Microsoft Genomics service launched to accelerate healthcare innovation

Microsoft Genomics service launched to accelerate healthcare innovation

Microsoft has launched a new cloud-based Genomics service. Leveraging Microsoft Azure, the service will enable researchers from around the world to collaborate in the search for cures to paediatric cancers.

In a recent blog post, John Roach, technical writer and editor at Microsoft, discusses the Microsoft Genomics service and how artificial intelligence (AI) and cloud computing can be used to help store and share data more efficiently.

“Variants are what make individuals unique,” said Roach. “They are markers for traits ranging from physical attributes to disease susceptibility. Variants are also the fuel for so-called genome-wide association studies that allow researchers to home in on what the variants mean. The more genomic data researchers can access and analyse, the more precisely they can tease apart the complexity of biology and make progress toward curing diseases such as cancer.”

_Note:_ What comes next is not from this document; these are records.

-- pv_equiv track=rewrite | github.com/BioPack-team/shepherd | example_score/worker.py | get_next_operation
-- ===== SOURCE A (Python) =====
-- from typing import List, Dict
--
-- def get_next_operation(current_op: str, workflow: List[Dict[str, str]]):
--     """
--     Get the next workflow operation from the list.
--
--     Args:
--         current_op (string): operation of the current worker
--         workflow (List[Dict[str, str]]): TRAPI workflow operation list
--     """
--     next_op_index = -1
--     for index, operation in enumerate(workflow):
--         if operation["id"] == current_op:
--             next_op_index = index + 1
--     if next_op_index == -1 or next_op_index >= len(workflow):
--         return None
--     return workflow[next_op_index]
-- ===== SOURCE B (Python) =====
-- def get_next_operation(current_op, workflow):
--     """Search backwards: the first match found from the end is the last match,
--     so we can return immediately instead of scanning the whole list."""
--     i = len(workflow) - 1
--     while i >= 0:
--         if workflow[i]["id"] == current_op:
--             j = i + 1
--             return workflow[j] if j < len(workflow) else None
--         i -= 1
--     return None
-- ===== Notes on version B (the rewrite author's own statement) =====
-- stated objective: idiomatic
-- what changed: B scans the workflow backwards and returns at the first match found (which is the last match), instead of scanning the whole list forward while overwriting a tracked index.
import Mathlib
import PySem

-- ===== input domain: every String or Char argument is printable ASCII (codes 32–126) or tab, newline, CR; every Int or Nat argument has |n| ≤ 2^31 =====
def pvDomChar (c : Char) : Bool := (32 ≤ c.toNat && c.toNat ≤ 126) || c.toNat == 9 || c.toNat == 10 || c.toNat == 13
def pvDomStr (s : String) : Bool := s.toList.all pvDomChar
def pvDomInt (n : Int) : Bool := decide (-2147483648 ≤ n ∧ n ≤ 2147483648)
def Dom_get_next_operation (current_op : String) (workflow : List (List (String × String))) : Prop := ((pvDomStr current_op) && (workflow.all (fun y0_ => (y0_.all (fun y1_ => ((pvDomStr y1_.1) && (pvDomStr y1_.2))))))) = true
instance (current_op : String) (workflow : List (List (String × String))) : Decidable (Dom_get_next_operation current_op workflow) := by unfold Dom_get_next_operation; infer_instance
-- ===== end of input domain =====

-- B scans the workflow backwards and returns at the first match found (= the last match), instead of
-- scanning the whole list forward while overwriting a tracked index (idiomatic; same asymptotic cost).

-- ===== PORT A =====
-- forward scan tracking the index after the last match (next_op_index starts at -1)
def get_next_operation (current_op : String) (workflow : List (List (String × String))) : Option (List (String × String)) :=
  let next_op_index : Int :=
    (PySem.List.enumerate workflow 0).foldl
      (fun acc p =>
        match List.lookup "id" p.2 with
        | some v => if v == current_op then p.1 + 1 else acc
        | none => acc)   -- Python raises KeyError here; excluded by Pre_
      (-1)
  if next_op_index = -1 ∨ (workflow.length : Int) ≤ next_op_index then none
  else PySem.List.pyGet? workflow next_op_index

-- ===== PORT B =====
-- descending while-loop: fuel k means current index is k-1; returns on the first (highest-index) match
def get_next_operation_altLoop (current_op : String) (workflow : List (List (String × String))) :
    Nat → Option (List (String × String))
  | 0 => none
  | k + 1 =>
    match workflow[k]? with
    | some op =>
      match List.lookup "id" op with
      | some v =>
        if v == current_op then
          (if k + 1 < workflow.length then workflow[k + 1]? else none)
        else get_next_operation_altLoop current_op workflow k
      | none => get_next_operation_altLoop current_op workflow k   -- KeyError in Python; excluded by Pre_
    | none => get_next_operation_altLoop current_op workflow k

def get_next_operation_alt (current_op : String) (workflow : List (List (String × String))) : Option (List (String × String)) :=
  get_next_operation_altLoop current_op workflow workflow.length

-- ===== PRECONDITION & SPEC =====
-- Pre_ excludes exactly the inputs on which Python A raises KeyError: some operation dict lacks the "id" key.
def Pre_get_next_operation (current_op : String) (workflow : List (List (String × String))) : Prop :=
  ∀ op ∈ workflow, (List.lookup "id" op).isSome = true
instance (current_op : String) (workflow : List (List (String × String))) : Decidable (Pre_get_next_operation current_op workflow) := by unfold Pre_get_next_operation; infer_instance

def pvWitness_get_next_operation : String × (List (List (String × String))) :=
  ("lookup", [[("id", "annotate")], [("id", "lookup")], [("id", "score")]])

def Spec_get_next_operation (current_op : String) (workflow : List (List (String × String))) (out : Option (List (String × String))) : Prop := out = get_next_operation_alt current_op workflow
instance (current_op : String) (workflow : List (List (String × String))) (out : Option (List (String × String))) : Decidable (Spec_get_next_operation current_op workflow out) := by unfold Spec_get_next_operation; infer_instance

-- ===== CLAIM (what is proved, stated in full; the proofs are below) =====
def Claim_equal_get_next_operation : Prop := ∀ (current_op : String) (workflow : List (List (String × String))), Dom_get_next_operation current_op workflow → Pre_get_next_operation current_op workflow → Spec_get_next_operation current_op workflow (get_next_operation current_op workflow)

-- ===== LEMMAS AND PROOFS =====

-- does the operation at index k match?
def pvMatchAt (c : String) (w : List (List (String × String))) (k : Nat) : Bool :=
  match w[k]? with
  | some op => match List.lookup "id" op with
    | some v => v == c
    | none => false
  | none => false

-- last matching index among indices < k
def pvLastMatch (c : String) (w : List (List (String × String))) : Nat → Option Nat
  | 0 => none
  | k + 1 => if pvMatchAt c w k then some k else pvLastMatch c w k

lemma pvLastMatch_lt (c : String) (w : List (List (String × String))) (k i : Nat)
    (h : pvLastMatch c w k = some i) : i < k := by
  induction k with
  | zero => simp [pvLastMatch] at h
  | succ k ih =>
    simp only [pvLastMatch] at h
    split at h
    · injection h with h; omega
    · exact Nat.lt_succ_of_lt (ih h)

lemma pvStep (c : String) (w : List (List (String × String))) (k : Nat)
    (o : Option (List (String × String)))
    (ih : get_next_operation_altLoop c w k = (pvLastMatch c w k).bind (fun i => if i + 1 < w.length then w[i + 1]? else none)) :
    (match o with
      | some op =>
        match List.lookup "id" op with
        | some v => if v == c then (if k + 1 < w.length then w[k + 1]? else none) else get_next_operation_altLoop c w k
        | none => get_next_operation_altLoop c w k
      | none => get_next_operation_altLoop c w k)
    = (if (match o with
          | some op => match List.lookup "id" op with
            | some v => v == c
            | none => false
          | none => false) = true then some k else pvLastMatch c w k).bind
        (fun i => if i + 1 < w.length then w[i + 1]? else none) := by
  cases o with
  | none => simp [ih]
  | some op =>
    cases hl : List.lookup "id" op with
    | none => simp [hl, ih]
    | some v =>
      by_cases hv : v == c
      · simp [hl, hv]
      · simp [hl, hv, ih]

lemma altLoop_eq (c : String) (w : List (List (String × String))) (k : Nat) :
    get_next_operation_altLoop c w k =
      (pvLastMatch c w k).bind (fun i => if i + 1 < w.length then w[i + 1]? else none) := by
  induction k with
  | zero => simp [get_next_operation_altLoop, pvLastMatch]
  | succ k ih =>
    simp only [get_next_operation_altLoop, pvLastMatch, pvMatchAt]
    exact pvStep c w k w[k]? ih

lemma pvMatchAt_append_left (c : String) (w : List (List (String × String)))
    (d : List (String × String)) (k : Nat) (hk : k < w.length) :
    pvMatchAt c (w ++ [d]) k = pvMatchAt c w k := by
  simp [pvMatchAt, List.getElem?_append_left hk]

lemma pvLastMatch_append (c : String) (w : List (List (String × String)))
    (d : List (String × String)) (k : Nat) (hk : k ≤ w.length) :
    pvLastMatch c (w ++ [d]) k = pvLastMatch c w k := by
  induction k with
  | zero => rfl
  | succ k ih =>
    simp only [pvLastMatch, pvMatchAt_append_left c w d k (by omega), ih (by omega)]

def pvIntOf : Option Nat → Int
  | none => -1
  | some i => (i : Int) + 1

lemma fold_eq (c : String) (w : List (List (String × String))) :
    (PySem.List.enumerate w 0).foldl
      (fun acc p =>
        match List.lookup "id" p.2 with
        | some v => if v == c then p.1 + 1 else acc
        | none => acc)
      (-1) = pvIntOf (pvLastMatch c w w.length) := by
  induction w using List.reverseRecOn with
  | nil => simp [pvLastMatch, pvIntOf]
  | append_singleton w d ih =>
    rw [PySem.List.enumerate_append, List.foldl_append, ih]
    simp only [List.length_append, List.length_singleton]
    have hlast : pvLastMatch c (w ++ [d]) (w.length + 1)
        = if pvMatchAt c (w ++ [d]) w.length then some w.length
          else pvLastMatch c w w.length := by
      simp only [pvLastMatch, pvLastMatch_append c w d w.length (le_refl _)]
    rw [hlast]
    have hget : (w ++ [d])[w.length]? = some d := by
      simp
    simp only [pvMatchAt, hget, PySem.List.enumerate, List.foldl_cons, List.foldl_nil]
    cases hl : List.lookup "id" d with
    | none => simp
    | some v =>
      by_cases hv : v == c
      · simp [hv, pvIntOf]
      · simp [hv]

lemma main_eq (c : String) (w : List (List (String × String))) :
    get_next_operation c w = get_next_operation_alt c w := by
  unfold get_next_operation get_next_operation_alt
  rw [fold_eq, altLoop_eq]
  cases hm : pvLastMatch c w w.length with
  | none => simp [pvIntOf]
  | some i =>
    have hi : i < w.length := pvLastMatch_lt c w _ _ hm
    simp only [pvIntOf, Option.bind_some]
    by_cases hlt : i + 1 < w.length
    · have h1 : ¬ ((i : Int) + 1 = -1) := by omega
      have h2 : ¬ ((w.length : Int) ≤ (i : Int) + 1) := by omega
      rw [if_neg (by tauto), if_pos hlt]
      have : ((i : Int) + 1) = ((i + 1 : Nat) : Int) := by push_cast; ring
      rw [this, PySem.List.pyGet?_natCast]
    · have h2 : ((w.length : Int) ≤ (i : Int) + 1) := by omega
      rw [if_pos (Or.inr h2), if_neg hlt]

-- ===== VERDICT (by name: the statement is the Claim_ definition above) =====
theorem get_next_operation_spec : Claim_equal_get_next_operation := by
  intro c w _ _
  unfold Spec_get_next_operation
  exact main_eq c w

Jinghui Zhang, computational biologist at St Jude Children’s Research Hospital, and her team worked with the Microsoft researchers on the development of the genome alignment and variant calling pipeline in partnership with DNAnexus, a secure, Azure-based platform for managing genomic data.

The genomic data analysed and stored in the cloud is the foundation for a data-sharing platform that the research hospital is building with DNAnexus and Microsoft.

“For us to be able to test on real-world data like that and be able to work side-by-side with these teams was an amazing opportunity,” said Geralyn Miller, director at Microsoft Genomics AI and Research.

A single human genome takes up 100 gigabytes of storage space. As more and more genomes are sequenced, storage needs will grow from gigabytes to petabytes to exabytes. By 2025, an estimated 40 exabytes of storage capacity will be required for human genomic data.

“Genomic data is really big data,” said Miller. “And it is really compute intensive. Processing a single human genome requires several hundred core hours. Computer processing units, on modern laptop computers typically have four cores. Data centers, by contrast, have hundreds of thousands of cores, which ‘make genomics a perfect cloud workload.’”

The Microsoft Genomics service is part of Healthcare NExT, a Microsoft initiative that aims to accelerate healthcare innovation through AI and cloud computing.